[ASSIGNMENT] Copy each line below that includes "rewrite".

(Dataset entries)
┄┄┄┄┄┄
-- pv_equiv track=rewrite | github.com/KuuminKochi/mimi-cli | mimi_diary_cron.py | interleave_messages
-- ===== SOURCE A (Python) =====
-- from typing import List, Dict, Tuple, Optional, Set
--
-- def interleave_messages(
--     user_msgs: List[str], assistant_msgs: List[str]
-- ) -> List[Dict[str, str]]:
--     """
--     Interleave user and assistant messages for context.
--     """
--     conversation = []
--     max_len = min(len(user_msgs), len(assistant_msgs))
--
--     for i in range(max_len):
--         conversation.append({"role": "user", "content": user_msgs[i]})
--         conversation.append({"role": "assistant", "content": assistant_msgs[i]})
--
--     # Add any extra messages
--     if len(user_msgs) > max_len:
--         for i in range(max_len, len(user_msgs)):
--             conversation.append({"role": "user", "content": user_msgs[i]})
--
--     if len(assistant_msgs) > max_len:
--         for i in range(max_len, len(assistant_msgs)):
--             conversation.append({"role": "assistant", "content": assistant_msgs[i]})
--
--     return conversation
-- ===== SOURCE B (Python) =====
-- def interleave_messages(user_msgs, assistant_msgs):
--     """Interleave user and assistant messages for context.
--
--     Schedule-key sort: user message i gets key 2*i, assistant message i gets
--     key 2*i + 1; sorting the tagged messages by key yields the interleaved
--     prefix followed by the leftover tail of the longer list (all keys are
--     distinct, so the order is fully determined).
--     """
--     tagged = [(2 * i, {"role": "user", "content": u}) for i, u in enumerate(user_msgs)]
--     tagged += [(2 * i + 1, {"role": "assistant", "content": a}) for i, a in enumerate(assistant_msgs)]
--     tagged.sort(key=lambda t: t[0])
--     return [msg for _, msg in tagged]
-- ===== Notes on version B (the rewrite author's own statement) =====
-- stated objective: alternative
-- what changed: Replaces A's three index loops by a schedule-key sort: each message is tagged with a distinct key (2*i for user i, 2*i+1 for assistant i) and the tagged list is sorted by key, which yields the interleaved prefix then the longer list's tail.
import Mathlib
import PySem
┄┄┄┄┄┄
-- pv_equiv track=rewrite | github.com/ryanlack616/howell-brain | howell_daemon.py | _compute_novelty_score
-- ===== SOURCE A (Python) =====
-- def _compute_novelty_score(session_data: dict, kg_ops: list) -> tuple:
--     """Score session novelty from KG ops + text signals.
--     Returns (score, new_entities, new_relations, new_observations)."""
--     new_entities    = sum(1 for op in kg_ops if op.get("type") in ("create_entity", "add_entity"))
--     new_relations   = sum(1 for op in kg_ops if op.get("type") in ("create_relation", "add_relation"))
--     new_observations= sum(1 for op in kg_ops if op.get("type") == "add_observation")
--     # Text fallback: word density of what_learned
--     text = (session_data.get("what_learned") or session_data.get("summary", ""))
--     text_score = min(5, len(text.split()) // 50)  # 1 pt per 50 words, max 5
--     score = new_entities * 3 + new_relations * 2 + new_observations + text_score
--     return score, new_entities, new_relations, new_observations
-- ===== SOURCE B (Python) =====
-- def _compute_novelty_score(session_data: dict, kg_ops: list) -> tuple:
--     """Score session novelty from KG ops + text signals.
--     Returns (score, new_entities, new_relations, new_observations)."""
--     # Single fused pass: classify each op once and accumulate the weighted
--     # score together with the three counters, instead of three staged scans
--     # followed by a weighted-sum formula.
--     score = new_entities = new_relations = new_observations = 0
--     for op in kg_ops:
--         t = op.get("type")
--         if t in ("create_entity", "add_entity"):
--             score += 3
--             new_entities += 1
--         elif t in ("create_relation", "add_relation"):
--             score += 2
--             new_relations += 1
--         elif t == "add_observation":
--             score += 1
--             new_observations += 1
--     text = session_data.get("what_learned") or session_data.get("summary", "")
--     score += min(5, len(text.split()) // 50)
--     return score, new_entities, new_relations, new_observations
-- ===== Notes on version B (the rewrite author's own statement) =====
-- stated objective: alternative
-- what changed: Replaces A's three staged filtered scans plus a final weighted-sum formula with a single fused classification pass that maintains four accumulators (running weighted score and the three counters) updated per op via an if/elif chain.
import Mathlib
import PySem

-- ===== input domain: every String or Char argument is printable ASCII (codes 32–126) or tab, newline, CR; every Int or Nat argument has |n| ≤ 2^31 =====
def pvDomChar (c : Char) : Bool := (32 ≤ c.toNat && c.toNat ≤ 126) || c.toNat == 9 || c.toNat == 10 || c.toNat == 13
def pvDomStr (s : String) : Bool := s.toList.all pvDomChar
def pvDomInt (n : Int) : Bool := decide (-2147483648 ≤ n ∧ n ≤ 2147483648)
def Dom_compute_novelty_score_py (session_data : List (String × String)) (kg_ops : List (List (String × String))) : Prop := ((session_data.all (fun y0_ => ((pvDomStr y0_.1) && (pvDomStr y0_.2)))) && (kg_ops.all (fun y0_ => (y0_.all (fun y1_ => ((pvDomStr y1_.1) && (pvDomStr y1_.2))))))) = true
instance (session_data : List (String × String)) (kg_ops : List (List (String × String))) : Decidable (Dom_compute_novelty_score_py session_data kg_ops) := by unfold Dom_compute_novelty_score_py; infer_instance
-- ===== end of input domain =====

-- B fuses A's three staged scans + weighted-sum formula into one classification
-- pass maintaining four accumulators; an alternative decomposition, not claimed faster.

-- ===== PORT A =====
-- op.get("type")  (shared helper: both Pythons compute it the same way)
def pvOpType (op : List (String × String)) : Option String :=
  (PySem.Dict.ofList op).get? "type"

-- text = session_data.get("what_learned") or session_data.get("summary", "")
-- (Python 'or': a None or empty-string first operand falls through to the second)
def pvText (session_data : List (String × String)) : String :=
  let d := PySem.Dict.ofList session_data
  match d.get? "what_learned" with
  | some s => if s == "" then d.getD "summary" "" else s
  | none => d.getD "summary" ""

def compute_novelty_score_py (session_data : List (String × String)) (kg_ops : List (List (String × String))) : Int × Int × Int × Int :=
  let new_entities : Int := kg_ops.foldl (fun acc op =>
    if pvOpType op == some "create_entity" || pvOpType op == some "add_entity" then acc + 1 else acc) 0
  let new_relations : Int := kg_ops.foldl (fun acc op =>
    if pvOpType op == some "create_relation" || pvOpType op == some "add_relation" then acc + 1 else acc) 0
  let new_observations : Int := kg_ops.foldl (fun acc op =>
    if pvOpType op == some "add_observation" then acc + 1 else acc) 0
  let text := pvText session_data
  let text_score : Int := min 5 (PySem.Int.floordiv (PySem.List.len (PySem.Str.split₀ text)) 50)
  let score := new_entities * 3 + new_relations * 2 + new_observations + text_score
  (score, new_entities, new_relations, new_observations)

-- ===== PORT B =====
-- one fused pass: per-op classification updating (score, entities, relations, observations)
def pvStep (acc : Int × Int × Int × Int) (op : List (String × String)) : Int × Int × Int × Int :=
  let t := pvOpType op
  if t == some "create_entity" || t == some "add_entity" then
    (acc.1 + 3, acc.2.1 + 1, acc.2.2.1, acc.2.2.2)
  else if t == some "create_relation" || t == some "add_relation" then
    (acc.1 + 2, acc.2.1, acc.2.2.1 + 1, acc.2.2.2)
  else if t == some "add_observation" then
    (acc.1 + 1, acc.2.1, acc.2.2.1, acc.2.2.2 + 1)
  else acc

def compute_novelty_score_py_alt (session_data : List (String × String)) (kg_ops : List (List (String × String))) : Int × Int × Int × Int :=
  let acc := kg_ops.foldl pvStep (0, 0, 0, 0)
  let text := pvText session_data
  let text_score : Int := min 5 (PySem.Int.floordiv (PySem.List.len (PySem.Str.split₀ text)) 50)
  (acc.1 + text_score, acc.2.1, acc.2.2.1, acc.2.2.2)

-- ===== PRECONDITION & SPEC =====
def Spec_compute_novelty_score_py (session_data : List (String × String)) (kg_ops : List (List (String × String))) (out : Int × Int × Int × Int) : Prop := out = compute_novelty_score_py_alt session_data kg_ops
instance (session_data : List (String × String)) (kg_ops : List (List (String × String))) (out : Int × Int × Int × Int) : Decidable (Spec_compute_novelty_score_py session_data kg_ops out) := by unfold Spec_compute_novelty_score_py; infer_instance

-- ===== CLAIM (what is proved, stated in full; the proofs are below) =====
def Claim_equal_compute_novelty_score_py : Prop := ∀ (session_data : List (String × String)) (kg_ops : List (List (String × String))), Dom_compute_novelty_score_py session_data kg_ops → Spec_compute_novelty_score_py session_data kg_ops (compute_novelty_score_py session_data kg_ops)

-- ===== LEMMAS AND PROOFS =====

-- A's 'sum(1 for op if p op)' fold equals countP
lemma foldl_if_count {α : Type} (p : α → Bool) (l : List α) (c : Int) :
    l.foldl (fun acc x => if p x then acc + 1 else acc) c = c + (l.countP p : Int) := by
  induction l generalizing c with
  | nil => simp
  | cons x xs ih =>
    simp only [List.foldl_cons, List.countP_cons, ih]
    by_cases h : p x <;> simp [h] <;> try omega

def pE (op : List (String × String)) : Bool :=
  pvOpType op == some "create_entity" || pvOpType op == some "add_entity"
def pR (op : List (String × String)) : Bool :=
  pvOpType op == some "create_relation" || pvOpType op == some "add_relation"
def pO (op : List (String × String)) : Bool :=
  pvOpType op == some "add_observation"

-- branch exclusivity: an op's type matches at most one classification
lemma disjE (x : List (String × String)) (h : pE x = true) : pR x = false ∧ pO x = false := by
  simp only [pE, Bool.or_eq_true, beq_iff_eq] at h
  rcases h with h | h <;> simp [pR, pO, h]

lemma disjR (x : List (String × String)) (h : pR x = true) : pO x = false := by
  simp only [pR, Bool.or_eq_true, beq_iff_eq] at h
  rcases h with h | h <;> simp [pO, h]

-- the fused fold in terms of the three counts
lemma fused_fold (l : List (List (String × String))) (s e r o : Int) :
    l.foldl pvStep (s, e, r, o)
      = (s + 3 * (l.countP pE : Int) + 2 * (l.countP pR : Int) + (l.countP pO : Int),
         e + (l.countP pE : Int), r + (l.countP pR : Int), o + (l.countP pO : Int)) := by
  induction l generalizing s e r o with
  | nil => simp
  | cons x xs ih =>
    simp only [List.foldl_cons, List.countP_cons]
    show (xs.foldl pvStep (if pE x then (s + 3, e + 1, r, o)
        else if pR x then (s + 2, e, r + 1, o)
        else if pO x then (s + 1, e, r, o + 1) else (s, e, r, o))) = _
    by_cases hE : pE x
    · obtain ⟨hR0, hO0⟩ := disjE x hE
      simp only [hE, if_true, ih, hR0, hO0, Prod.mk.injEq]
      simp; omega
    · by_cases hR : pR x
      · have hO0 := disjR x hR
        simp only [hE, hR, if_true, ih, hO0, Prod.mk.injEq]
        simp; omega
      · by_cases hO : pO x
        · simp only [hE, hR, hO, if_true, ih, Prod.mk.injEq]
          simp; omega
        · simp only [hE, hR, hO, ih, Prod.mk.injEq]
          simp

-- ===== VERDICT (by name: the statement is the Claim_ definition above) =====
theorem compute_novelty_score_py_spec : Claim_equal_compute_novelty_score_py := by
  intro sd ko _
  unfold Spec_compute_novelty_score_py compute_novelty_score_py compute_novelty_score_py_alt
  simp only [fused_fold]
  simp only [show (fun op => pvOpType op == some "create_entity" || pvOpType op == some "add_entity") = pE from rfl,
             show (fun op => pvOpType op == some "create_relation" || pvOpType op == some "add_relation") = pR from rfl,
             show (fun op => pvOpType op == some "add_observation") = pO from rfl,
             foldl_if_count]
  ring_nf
┄┄┄┄┄┄
[COMPLETED EXERCISE]
-- pv_equiv track=rewrite | github.com/KuuminKochi/mimi-cli | mimi_diary_cron.py | interleave_messages
-- ===== Notes on version B (the rewrite author's own statement) =====
-- pv_equiv track=rewrite | github.com/ryanlack616/howell-brain | howell_daemon.py | _compute_novelty_score
-- ===== Notes on version B (the rewrite author's own statement) =====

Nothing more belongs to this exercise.